[Start of section]

-- pv_equiv track=rewrite | github.com/pypi-data/pypi-mirror-385 | packages/niti/niti-0.2.9.tar.gz/niti-0.2.9/niti/rules/class_traits.py | _class_has_trait_in_chain
-- ===== SOURCE A (Python) =====
-- from enum import Enum
-- from typing import Any, Dict, List
--
-- class ClassTrait(Enum):
--     """Enumeration of class trait concepts.
--
--     Every class should implement exactly one of these trait patterns
--     to clearly express its copying and moving semantics.
--     """
--
--     NON_COPYABLE_NON_MOVABLE = (
--         "NonCopyableNonMovable"  # Cannot be copied or moved
--     )
--     NON_COPYABLE = "NonCopyable"  # Can be moved but not copied
--     NON_MOVABLE = "NonMovable"  # Can be copied but not moved
--     COPYABLE_MOVABLE = (
--         "CopyableMovable"  # Can be both copied and moved (default)
--     )
--
--     def __str__(self) -> str:
--         return self.value
--
-- def _class_has_trait_in_chain(
--     class_name: str, inheritance_graph: Dict[str, List[str]]
-- ) -> bool:
--     """Recursively check if class inherits from any trait base class."""
--     visited = set()
--
--     def check_inheritance_chain(current_class: str) -> bool:
--         if current_class in visited:
--             return False  # Avoid infinite loops
--         visited.add(current_class)
--
--         # Check if current class is a trait base class
--         if current_class in [trait.value for trait in ClassTrait]:
--             return True
--
--         # Recursively check base classes
--         base_classes = inheritance_graph.get(current_class, [])
--         for base_class in base_classes:
--             if check_inheritance_chain(base_class):
--                 return True
--
--         return False
--
--     return check_inheritance_chain(class_name)
-- ===== SOURCE B (Python) =====
-- from enum import Enum
-- from typing import Dict, List
--
-- class ClassTrait(Enum):
--     NON_COPYABLE_NON_MOVABLE = "NonCopyableNonMovable"
--     NON_COPYABLE = "NonCopyable"
--     NON_MOVABLE = "NonMovable"
--     COPYABLE_MOVABLE = "CopyableMovable"
--
--     def __str__(self) -> str:
--         return self.value
--
--
-- def _class_has_trait_in_chain(
--     class_name: str, inheritance_graph: Dict[str, List[str]]
-- ) -> bool:
--     """Iteratively check if class inherits from any trait base class."""
--     trait_values = [trait.value for trait in ClassTrait]
--     stack = [class_name]
--     visited = set()
--     while stack:
--         node = stack.pop()
--         if node in visited:
--             continue
--         visited.add(node)
--         if node in trait_values:
--             return True
--         stack.extend(inheritance_graph.get(node, []))
--     return False
-- ===== Notes on version B (the rewrite author's own statement) =====
-- stated objective: alternative
-- what changed: The inner recursive helper with a shared visited set is replaced by an iterative DFS with an explicit stack and a visited set maintained in the single while loop; the boolean reachability result is order-independent, so the outputs coincide.
import Mathlib
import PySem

[End of section]

WHAT YOU WILL DO —
If a line of the entries contains "NonCopyableNonMovable", it counts; say how many such lines there are and give only the number.

COMPLETED EXERCISE —
2